He revisits the horror stories of 1989-93 and the late 2000s, citing those 19-20% tumbles without referring back to the germane economic differences between those times and now. Yes, mortgage rates will rise, but they’re a long way from being anything like those that expedited those crashes.

So could we see a housing equivalent of a stock market crash?

From the evidence to hand today, we think it’s unlikely. For one thing, it takes much longer and costs much more to sell a property than sell a bunch of shares, which means we’re unlikely to see panic grip the property market in the way it often does (and is doing now) in stock markets. When people invest in property it’s usually with the intention of staying in for the long haul. So we can usually expect landlords to bear quite a lot of pain before they’re pushed to sell. All of which makes a housing crash less likely than a stock market crash.

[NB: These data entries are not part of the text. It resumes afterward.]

-- pv_equiv track=rewrite | github.com/stelong/Historia | utilities/scan_logfile.py | ph_counter
-- ===== SOURCE A (Python) =====
-- def ph_counter(phase):
-- 	n = len(phase)
--
-- 	cp = [0, 0, 0, 0]
-- 	for i in range(4):
-- 		j = 0
-- 		while j < n - 1:
-- 			if phase[j] == i + 1:
-- 				cp[i] = cp[i] + 1
-- 				j = j + 1
-- 				while phase[j] == i + 1 and j < n - 1:
-- 					j = j + 1
-- 			else:
-- 				j = j + 1
--
-- 	return cp
-- ===== SOURCE B (Python) =====
-- def ph_counter(phase):
--     n = len(phase)
--     cp = [0, 0, 0, 0]
--     for j in range(n - 1):
--         v = phase[j]
--         if 1 <= v <= 4 and (j == 0 or phase[j - 1] != v):
--             cp[v - 1] += 1
--     return cp
-- ===== Notes on version B (the rewrite author's own statement) =====
-- stated objective: simpler
-- what changed: Replaces four separate while-loop scans (one per phase value, with an inner run-skipping loop) by a single pass over indices 0..n-2 that increments cp[v-1] exactly at each run start (phase[j-1] != phase[j]).
import Mathlib
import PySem

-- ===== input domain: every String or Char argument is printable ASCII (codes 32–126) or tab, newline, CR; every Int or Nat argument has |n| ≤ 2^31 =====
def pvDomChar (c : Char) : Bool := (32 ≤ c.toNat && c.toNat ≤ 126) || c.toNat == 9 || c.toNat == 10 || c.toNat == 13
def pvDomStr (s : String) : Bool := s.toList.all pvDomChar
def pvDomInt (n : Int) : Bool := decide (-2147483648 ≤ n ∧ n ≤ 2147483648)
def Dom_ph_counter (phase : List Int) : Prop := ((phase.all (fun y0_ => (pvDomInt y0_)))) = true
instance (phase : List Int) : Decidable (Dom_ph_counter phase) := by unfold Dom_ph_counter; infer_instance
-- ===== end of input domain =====

-- B replaces A's four separate while-loop scans by one pass that counts each run at its start (simpler, one sweep).

-- shared indexing helper: Python's phase[j] for an in-range nonnegative j
def pvGet (xs : List Int) (j : Nat) : Int := (PySem.List.pyGet? xs (j : Int)).getD 0

-- ===== PORT A =====
-- inner 'while phase[j] == i+1 and j < n-1: j += 1' of A, returning the final j
def phInner (phase : List Int) (v : Int) (j : Nat) : Nat :=
  if h : pvGet phase j = v ∧ j < phase.length - 1 then phInner phase v (j + 1) else j
termination_by phase.length - j
decreasing_by omega

-- termination fact the outer loop's recursion needs
theorem phInner_ge (phase : List Int) (v : Int) (j : Nat) : j ≤ phInner phase v j := by
  fun_induction phInner phase v j with
  | case1 j h ih => omega
  | case2 j h => omega

-- outer 'while j < n-1' of A for one value v = i+1, accumulating cp[i] in c
def phOuter (phase : List Int) (v : Int) (j : Nat) (c : Int) : Int :=
  if h : j < phase.length - 1 then
    if pvGet phase j = v then phOuter phase v (phInner phase v (j + 1)) (c + 1)
    else phOuter phase v (j + 1) c
  else c
termination_by phase.length - j
decreasing_by
  · have := phInner_ge phase v (j + 1); omega
  · omega

def ph_counter (phase : List Int) : List Int :=
  (List.range 4).map (fun i => phOuter phase ((i : Int) + 1) 0 0)

-- ===== PORT B =====
-- one iteration of B's loop body: bump cp[v-1] when j starts a run of v ∈ {1,2,3,4}
def pvStep (phase : List Int) (cp : List Int) (j : Nat) : List Int :=
  let v := pvGet phase j
  if 1 ≤ v ∧ v ≤ 4 ∧ (j = 0 ∨ pvGet phase (j - 1) ≠ v) then
    cp.set (v - 1).toNat (cp.getD (v - 1).toNat 0 + 1)
  else cp

def ph_counter_alt (phase : List Int) : List Int :=
  (List.range (phase.length - 1)).foldl (pvStep phase) [0, 0, 0, 0]

-- ===== PRECONDITION & SPEC =====
def Spec_ph_counter (phase : List Int) (out : List Int) : Prop := out = ph_counter_alt phase
instance (phase : List Int) (out : List Int) : Decidable (Spec_ph_counter phase out) := by unfold Spec_ph_counter; infer_instance

-- ===== CLAIM (what is proved, stated in full; the proofs are below) =====
def Claim_equal_ph_counter : Prop := ∀ (phase : List Int), Dom_ph_counter phase → Spec_ph_counter phase (ph_counter phase)

-- ===== LEMMAS AND PROOFS =====

-- j is the start of a run of value v (within the first n-1 positions these are exactly what both programs count)
abbrev pvStart (phase : List Int) (v : Int) (j : Nat) : Prop :=
  pvGet phase j = v ∧ (j = 0 ∨ pvGet phase (j - 1) ≠ v)

-- number of run starts of v among indices [j, n-1)
def pvCnt (phase : List Int) (v : Int) (j : Nat) : Int :=
  ((List.range' j (phase.length - 1 - j)).countP (fun k => decide (pvStart phase v k)) : Nat)

theorem pvCnt_base (phase : List Int) (v : Int) (j : Nat) (h : ¬ j < phase.length - 1) :
    pvCnt phase v j = 0 := by
  unfold pvCnt
  have : phase.length - 1 - j = 0 := by omega
  simp [this]

theorem pvCnt_step (phase : List Int) (v : Int) (j : Nat) (h : j < phase.length - 1) :
    pvCnt phase v j = (if pvStart phase v j then 1 else 0) + pvCnt phase v (j + 1) := by
  unfold pvCnt
  have h1 : phase.length - 1 - j = (phase.length - 1 - (j + 1)) + 1 := by omega
  rw [h1, List.range'_succ, List.countP_cons]
  by_cases hs : pvStart phase v j
  · simp [hs]; omega
  · simp [hs]

theorem pvCnt_skip (phase : List Int) (v : Int) :
    ∀ (d j : Nat), j + d ≤ phase.length - 1 →
      (∀ k, j ≤ k → k < j + d → ¬ pvStart phase v k) →
      pvCnt phase v j = pvCnt phase v (j + d) := by
  intro d
  induction d with
  | zero => intro j _ _; rfl
  | succ d ih =>
      intro j hle hns
      have hj : j < phase.length - 1 := by omega
      rw [pvCnt_step phase v j hj, if_neg (hns j le_rfl (by omega))]
      have := ih (j + 1) (by omega) (fun k hk1 hk2 => hns k (by omega) (by omega))
      rw [Int.zero_add, this]
      congr 1
      omega

-- characterisation of A's inner while loop
theorem phInner_spec (phase : List Int) (v : Int) :
    ∀ (j : Nat), j ≤ phase.length - 1 →
      j ≤ phInner phase v j ∧ phInner phase v j ≤ phase.length - 1 ∧
      (∀ k, j ≤ k → k < phInner phase v j → pvGet phase k = v) ∧
      (pvGet phase (phInner phase v j) ≠ v ∨ phInner phase v j = phase.length - 1) := by
  intro j hj
  fun_induction phInner phase v j with
  | case1 j h ih =>
      have hrec := ih (by omega)
      refine ⟨by omega, hrec.2.1, ?_, hrec.2.2.2⟩
      intro k hk1 hk2
      rcases Nat.eq_or_lt_of_le hk1 with rfl | hk
      · exact h.1
      · exact hrec.2.2.1 k (by omega) hk2
  | case2 j h =>
      refine ⟨le_rfl, hj, fun k hk1 hk2 => absurd hk2 (by omega), ?_⟩
      by_cases hv : pvGet phase j = v
      · right; omega
      · left; exact hv

-- A's outer loop counts exactly the run starts in [j, n-1)
theorem phOuter_eq (phase : List Int) (v : Int) :
    ∀ (m j : Nat) (c : Int), phase.length - 1 - j ≤ m →
      (j = 0 ∨ pvGet phase (j - 1) ≠ v ∨ pvGet phase j ≠ v) →
      phOuter phase v j c = c + pvCnt phase v j := by
  intro m
  induction m with
  | zero =>
      intro j c hm _
      have hj : ¬ j < phase.length - 1 := by omega
      unfold phOuter; rw [dif_neg hj, pvCnt_base phase v j hj]; omega
  | succ m ih =>
      intro j c hm hfresh
      by_cases hj : j < phase.length - 1
      · unfold phOuter
        rw [dif_pos hj]
        by_cases hv : pvGet phase j = v
        · rw [if_pos hv]
          have hstart : pvStart phase v j := by
            refine ⟨hv, ?_⟩
            rcases hfresh with h0 | hprev | hcontra
            · exact Or.inl h0
            · exact Or.inr hprev
            · exact absurd hv hcontra
          set j' := phInner phase v (j + 1) with hj'def
          have hspec := phInner_spec phase v (j + 1) (by omega)
          have hskip : pvCnt phase v (j + 1) = pvCnt phase v j' := by
            have h1 := pvCnt_skip phase v (j' - (j + 1)) (j + 1) (by omega) ?_
            · rw [h1]; congr 1; omega
            · intro k hk1 hk2 hstart'
              have hkv : pvGet phase (k - 1) = v := by
                rcases Nat.eq_or_lt_of_le hk1 with h | h
                · simp [← h, hv]
                · exact hspec.2.2.1 (k - 1) (by omega) (by omega)
              rcases hstart'.2 with h0 | hne
              · omega
              · exact hne hkv
          rw [pvCnt_step phase v j hj, if_pos hstart]
          by_cases hj'lt : j' < phase.length - 1
          · have hj'v : pvGet phase j' ≠ v := by
              rcases hspec.2.2.2 with h | h
              · exact h
              · omega
            rw [ih j' (c + 1) (by have := hspec.1; omega) (Or.inr (Or.inr hj'v))]
            rw [hskip]; ring
          · unfold phOuter
            rw [dif_neg hj'lt, pvCnt_base phase v j' hj'lt] at *
            rw [hskip]; ring
        · rw [if_neg hv]
          rw [ih (j + 1) c (by omega) (by right; left; simpa using hv)]
          rw [pvCnt_step phase v j hj, if_neg (fun hs => hv hs.1)]
          ring
      · unfold phOuter; rw [dif_neg hj, pvCnt_base phase v j hj]; omega

-- B's fold invariant
theorem alt_fold (phase : List Int) :
    ∀ (L : List Nat) (a b c d : Int),
      L.foldl (pvStep phase) [a, b, c, d]
      = [a + (L.countP (fun k => decide (pvStart phase 1 k)) : Nat),
         b + (L.countP (fun k => decide (pvStart phase 2 k)) : Nat),
         c + (L.countP (fun k => decide (pvStart phase 3 k)) : Nat),
         d + (L.countP (fun k => decide (pvStart phase 4 k)) : Nat)] := by
  intro L
  induction L with
  | nil => intro a b c d; simp
  | cons j L ih =>
      intro a b c d
      simp only [List.foldl_cons, List.countP_cons]
      by_cases hcond : 1 ≤ pvGet phase j ∧ pvGet phase j ≤ 4 ∧ (j = 0 ∨ pvGet phase (j - 1) ≠ pvGet phase j)
      · have hstep : pvStep phase [a, b, c, d] j
            = List.set [a, b, c, d] (pvGet phase j - 1).toNat
                (List.getD [a, b, c, d] (pvGet phase j - 1).toNat 0 + 1) := by
          simp only [pvStep]; rw [if_pos hcond]
        obtain ⟨h1, h4, hpre⟩ := hcond
        rw [hstep]
        have hv4 : pvGet phase j = 1 ∨ pvGet phase j = 2 ∨ pvGet phase j = 3 ∨ pvGet phase j = 4 := by
          omega
        have hyes : ∀ w : Int, pvGet phase j = w → pvStart phase w j :=
          fun w hw => ⟨hw, by rw [← hw]; exact hpre⟩
        have hno : ∀ w : Int, pvGet phase j ≠ w → ¬ pvStart phase w j :=
          fun w hw hs => hw hs.1
        rcases hv4 with hv | hv | hv | hv <;>
          [ (have s1 := hyes 1 hv;
             have s2 := hno 2 (by rw [hv]; decide);
             have s3 := hno 3 (by rw [hv]; decide);
             have s4 := hno 4 (by rw [hv]; decide));
            (have s2 := hyes 2 hv;
             have s1 := hno 1 (by rw [hv]; decide);
             have s3 := hno 3 (by rw [hv]; decide);
             have s4 := hno 4 (by rw [hv]; decide));
            (have s3 := hyes 3 hv;
             have s1 := hno 1 (by rw [hv]; decide);
             have s2 := hno 2 (by rw [hv]; decide);
             have s4 := hno 4 (by rw [hv]; decide));
            (have s4 := hyes 4 hv;
             have s1 := hno 1 (by rw [hv]; decide);
             have s2 := hno 2 (by rw [hv]; decide);
             have s3 := hno 3 (by rw [hv]; decide)) ] <;>
          simp only [hv] <;>
          simp only [show ((1:Int) - 1).toNat = 0 from rfl, show ((2:Int) - 1).toNat = 1 from rfl,
            show ((3:Int) - 1).toNat = 2 from rfl, show ((4:Int) - 1).toNat = 3 from rfl,
            List.getD_cons_zero, List.getD_cons_succ, List.set_cons_zero, List.set_cons_succ] <;>
          rw [ih] <;>
          simp [s1, s2, s3, s4] <;>
          omega
      · have hstep : pvStep phase [a, b, c, d] j = [a, b, c, d] := by
          simp only [pvStep]; rw [if_neg hcond]
        have hno : ∀ w : Int, 1 ≤ w → w ≤ 4 → ¬ pvStart phase w j := by
          intro w hw1 hw4 hs
          exact hcond ⟨by rw [hs.1]; omega, by rw [hs.1]; omega, by rw [hs.1]; exact hs.2⟩
        rw [hstep, ih]
        simp [hno 1 (by norm_num) (by norm_num), hno 2 (by norm_num) (by norm_num),
          hno 3 (by norm_num) (by norm_num), hno 4 (by norm_num) (by norm_num)]

theorem ph_counter_alt_eq (phase : List Int) :
    ph_counter_alt phase = [pvCnt phase 1 0, pvCnt phase 2 0, pvCnt phase 3 0, pvCnt phase 4 0] := by
  unfold ph_counter_alt pvCnt
  rw [List.range_eq_range', alt_fold]
  norm_num

-- ===== VERDICT (by name: the statement is the Claim_ definition above) =====
theorem ph_counter_spec : Claim_equal_ph_counter := by
  intro phase _
  unfold Spec_ph_counter
  rw [ph_counter_alt_eq]
  unfold ph_counter
  simp only [List.range_succ, List.range_zero, List.nil_append, List.cons_append]
  norm_num
  refine ⟨?_, ?_, ?_, ?_⟩ <;>
    · rw [phOuter_eq phase _ phase.length 0 0 (by omega) (Or.inl rfl)]; ring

By the same token, house prices rarely rise with quite the enthusiasm of a surging stock market.

All of which leads us to a tentative conclusion – conditional upon what Harold Macmillan might have called ‘events, dear boy’. Statistics printed today can be rendered meaningless tomorrow by events.

For now, conditions don’t point to any further big rises in the housing market, and stagnation is looking more likely. The war and continuing pandemic-related supply chain problems in China are making big waves and are likely to do so for some time to come. This means the recent stellar performance of the market is almost certainly not going to continue and will be replaced by only modest growth – or even a modest fall.

In short, if we were to use a C-word, the portents point to ‘Correction’ rather than ‘Crash’. But however the future unfolds, the good news for us and for you, our investors, is that we’re not selling houses – we’re lending money against them. And someone else is taking the equity risk.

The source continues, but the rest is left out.